**Task instructions**
For the data below, report how many lines contain the string "slicing" and write nothing more.

Given entries section start

-- pv_equiv track=rewrite | github.com/USTC-Hackergame/hackergame2022-writeups | players/Testla/19-置换魔群/3.py | make_generator
-- ===== SOURCE A (Python) =====
-- import typing
--
-- def make_generator(lengths: typing.Sequence[int], n: int) -> typing.List[int]:
--     l = []
--     begin = 0
--     for length in lengths:
--         for i in range(length):
--             l.append((i + 1) % length + begin + 1)
--         begin += length
--     for i in range(len(l), n):
--         l.append(i + 1)
--     return l
-- ===== SOURCE B (Python) =====
-- def make_generator(lengths, n):
--     out = []
--     begin = 0
--     for length in lengths:
--         seg = list(range(begin + 1, begin + length + 1))  # identity block
--         out += seg[1:] + seg[:1]                          # rotated left by one
--         begin += length
--     out += range(len(out) + 1, max(n, len(out)) + 1)      # identity tail
--     return out
-- ===== Notes on version B (the rewrite author's own statement) =====
-- stated objective: alternative
-- what changed: B builds each cycle's block by materialising the identity segment range(begin+1, begin+length+1) and rotating it left by one with slicing (seg[1:] + seg[:1]) instead of A's inner per-element loop computing (i+1)%length, and emits the fixed-point tail as one range up to max(n, len(out)) instead of an index-by-index append loop.
import Mathlib
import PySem

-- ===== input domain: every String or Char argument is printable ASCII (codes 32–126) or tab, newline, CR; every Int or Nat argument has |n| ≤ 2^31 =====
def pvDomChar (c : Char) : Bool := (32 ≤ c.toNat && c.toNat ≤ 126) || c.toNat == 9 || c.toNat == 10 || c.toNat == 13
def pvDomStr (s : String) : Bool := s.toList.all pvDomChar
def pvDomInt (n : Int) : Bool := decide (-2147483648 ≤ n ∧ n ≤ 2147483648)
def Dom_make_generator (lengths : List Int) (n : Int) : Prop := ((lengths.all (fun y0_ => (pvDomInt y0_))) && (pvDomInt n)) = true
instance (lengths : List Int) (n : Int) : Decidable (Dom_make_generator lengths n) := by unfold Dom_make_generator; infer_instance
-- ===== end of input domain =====

-- B builds each cycle's block as the identity segment rotated left by one via slicing
-- (seg[1:]+seg[:1], no per-element modulo loop), padding with one identity-tail range
-- up to max(n, len(out)) (objective: alternative).

-- ===== PORT A =====
def make_generator (lengths : List Int) (n : Int) : List Int :=
  let st := lengths.foldl (fun (st : List Int × Int) length =>
      ((PySem.List.pyRange 0 length 1).foldl
          (fun l i => l ++ [PySem.Int.mod (i + 1) length + st.2 + 1]) st.1,
       st.2 + length)) ([], 0)
  (PySem.List.pyRange (st.1.length : Int) n 1).foldl (fun l i => l ++ [i + 1]) st.1

-- ===== PORT B =====
def make_generator_alt (lengths : List Int) (n : Int) : List Int :=
  let st := lengths.foldl (fun (st : List Int × Int) length =>
      let seg := PySem.List.pyRange (st.2 + 1) (st.2 + length + 1) 1
      (st.1 ++ (PySem.List.slice seg (some 1) none ++ PySem.List.slice seg none (some 1)),
       st.2 + length)) ([], 0)
  st.1 ++ PySem.List.pyRange ((st.1.length : Int) + 1) (max n (st.1.length : Int) + 1) 1

-- ===== PRECONDITION & SPEC =====
def Spec_make_generator (lengths : List Int) (n : Int) (out : List Int) : Prop := out = make_generator_alt lengths n
instance (lengths : List Int) (n : Int) (out : List Int) : Decidable (Spec_make_generator lengths n out) := by unfold Spec_make_generator; infer_instance

-- ===== CLAIM =====
def Claim_equal_make_generator : Prop := ∀ (lengths : List Int) (n : Int), Dom_make_generator lengths n → Spec_make_generator lengths n (make_generator lengths n)

-- ===== LEMMAS AND PROOFS =====

-- The rotated block both programs produce for one cycle starting after offset b.
def pvRot (b len : Int) : List Int :=
  if len ≤ 0 then [] else PySem.List.pyRange (b + 2) (b + len + 1) 1 ++ [b + 1]

-- The concatenation of all rotated blocks starting at offset b.
def pvBlocks (b : Int) : List Int → List Int
  | [] => []
  | len :: rest => pvRot b len ++ pvBlocks (b + len) rest

-- A's inner loop over range(length) appends exactly the rotated block.
theorem pvA_inner (len b : Int) (l0 : List Int) :
    (PySem.List.pyRange 0 len 1).foldl (fun l i => l ++ [PySem.Int.mod (i + 1) len + b + 1]) l0
      = l0 ++ pvRot b len := by
  by_cases hz : len ≤ 0
  · simp [PySem.List.pyRange_one_eq_nil hz, pvRot, hz]
  · have hpos : 0 < len := by omega
    rw [PySem.List.foldl_append_singleton_eq_map]
    have hsplit : PySem.List.pyRange 0 len 1 = PySem.List.pyRange 0 (len - 1) 1 ++ [len - 1] := by
      have := PySem.List.pyRange_one_succ_right (a := 0) (b := len - 1) (by omega)
      simpa using this
    rw [hsplit, List.map_append]
    have hlast : PySem.Int.mod len len = 0 := by
      rw [PySem.Int.mod_eq_emod_of_pos hpos]; simp
    have hmain : (PySem.List.pyRange 0 (len - 1) 1).map
        (fun i => PySem.Int.mod (i + 1) len + b + 1)
        = PySem.List.pyRange (b + 2) (b + len + 1) 1 := by
      rw [PySem.List.pyRange_one, PySem.List.pyRange_one, List.map_map]
      have he : ((b + len + 1) - (b + 2)).toNat = (len - 1 - 0).toNat := by omega
      rw [he]
      apply List.map_congr_left
      intro k hk
      have hk' : (k : Int) < len - 1 := by
        have := List.mem_range.mp hk; omega
      simp only [Function.comp_apply]
      have hm : PySem.Int.mod (0 + (k : Int) + 1) len = 0 + (k : Int) + 1 := by
        rw [PySem.Int.mod_eq_emod_of_pos hpos]
        exact Int.emod_eq_of_lt (by omega) (by omega)
      rw [hm]; ring
    rw [hmain]
    simp [pvRot, not_le.mpr hpos, hlast]

-- A's outer loop from any state.
theorem pvA_outer (ls : List Int) (l0 : List Int) (b : Int) :
    ls.foldl (fun (st : List Int × Int) length =>
      ((PySem.List.pyRange 0 length 1).foldl
          (fun l i => l ++ [PySem.Int.mod (i + 1) length + st.2 + 1]) st.1,
       st.2 + length)) (l0, b)
      = (l0 ++ pvBlocks b ls, b + ls.sum) := by
  induction ls generalizing l0 b with
  | nil => simp [pvBlocks]
  | cons len rest ih =>
      rw [List.foldl_cons, pvA_inner, ih]
      simp [pvBlocks, List.sum_cons, List.append_assoc]
      ring

-- One rotated-by-slicing identity segment is the rotated block.
theorem pvB_seg (len b : Int) :
    (PySem.List.slice (PySem.List.pyRange (b + 1) (b + len + 1) 1) (some 1) none
      ++ PySem.List.slice (PySem.List.pyRange (b + 1) (b + len + 1) 1) none (some 1))
      = pvRot b len := by
  by_cases hz : len ≤ 0
  · simp [PySem.List.pyRange_one_eq_nil (by omega : b + len + 1 ≤ b + 1), pvRot, hz,
          PySem.List.slice_from_one]
    simp [PySem.List.slice]
  · have hcons : PySem.List.pyRange (b + 1) (b + len + 1) 1
        = (b + 1) :: PySem.List.pyRange (b + 2) (b + len + 1) 1 := by
      have := PySem.List.pyRange_one_cons (a := b + 1) (b := b + len + 1) (by omega)
      simpa [add_assoc] using this
    have ht : PySem.List.slice ((b + 1) :: PySem.List.pyRange (b + 2) (b + len + 1) 1)
        none (some 1) = [b + 1] := by
      rw [show (1:Int) = ((1:Nat):Int) by norm_num, PySem.List.slice_to_natCast]
      simp
    rw [hcons, PySem.List.slice_from_one, ht]
    simp [pvRot, hz]

-- B's loop from any state.
theorem pvB_outer (ls : List Int) (l0 : List Int) (b : Int) :
    ls.foldl (fun (st : List Int × Int) length =>
      let seg := PySem.List.pyRange (st.2 + 1) (st.2 + length + 1) 1
      (st.1 ++ (PySem.List.slice seg (some 1) none ++ PySem.List.slice seg none (some 1)),
       st.2 + length)) (l0, b)
      = (l0 ++ pvBlocks b ls, b + ls.sum) := by
  induction ls generalizing l0 b with
  | nil => simp [pvBlocks]
  | cons len rest ih =>
      rw [List.foldl_cons]
      simp only []
      rw [pvB_seg, ih]
      simp [pvBlocks, List.sum_cons, List.append_assoc]
      ring

-- Appending i+1 over a range shifts the range by one.
theorem pvShift (a c : Int) :
    (PySem.List.pyRange a c 1).map (fun i => i + 1) = PySem.List.pyRange (a + 1) (c + 1) 1 := by
  rw [PySem.List.pyRange_one, PySem.List.pyRange_one, List.map_map]
  have he : (c + 1 - (a + 1)).toNat = (c - a).toNat := by omega
  rw [he]
  apply List.map_congr_left
  intro k _
  simp only [Function.comp_apply]
  ring

-- The two identity tails coincide: max clamps exactly where the shifted range is empty.
theorem pvTail (L n : Int) (_hL : 0 ≤ L) :
    PySem.List.pyRange (L + 1) (n + 1) 1 = PySem.List.pyRange (L + 1) (max n L + 1) 1 := by
  by_cases h : L ≤ n
  · rw [max_eq_left h]
  · rw [max_eq_right (by omega),
        PySem.List.pyRange_one_eq_nil (by omega : n + 1 ≤ L + 1),
        PySem.List.pyRange_one_eq_nil (by omega : L + 1 ≤ L + 1)]

-- ===== VERDICT =====
theorem make_generator_spec : Claim_equal_make_generator := by
  intro lengths n _
  show make_generator lengths n = make_generator_alt lengths n
  simp only [make_generator, make_generator_alt]
  rw [pvA_outer, pvB_outer, PySem.List.foldl_append_singleton_eq_map, pvShift,
      pvTail _ _ (by positivity)]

Given entries section end

**Final answer**
3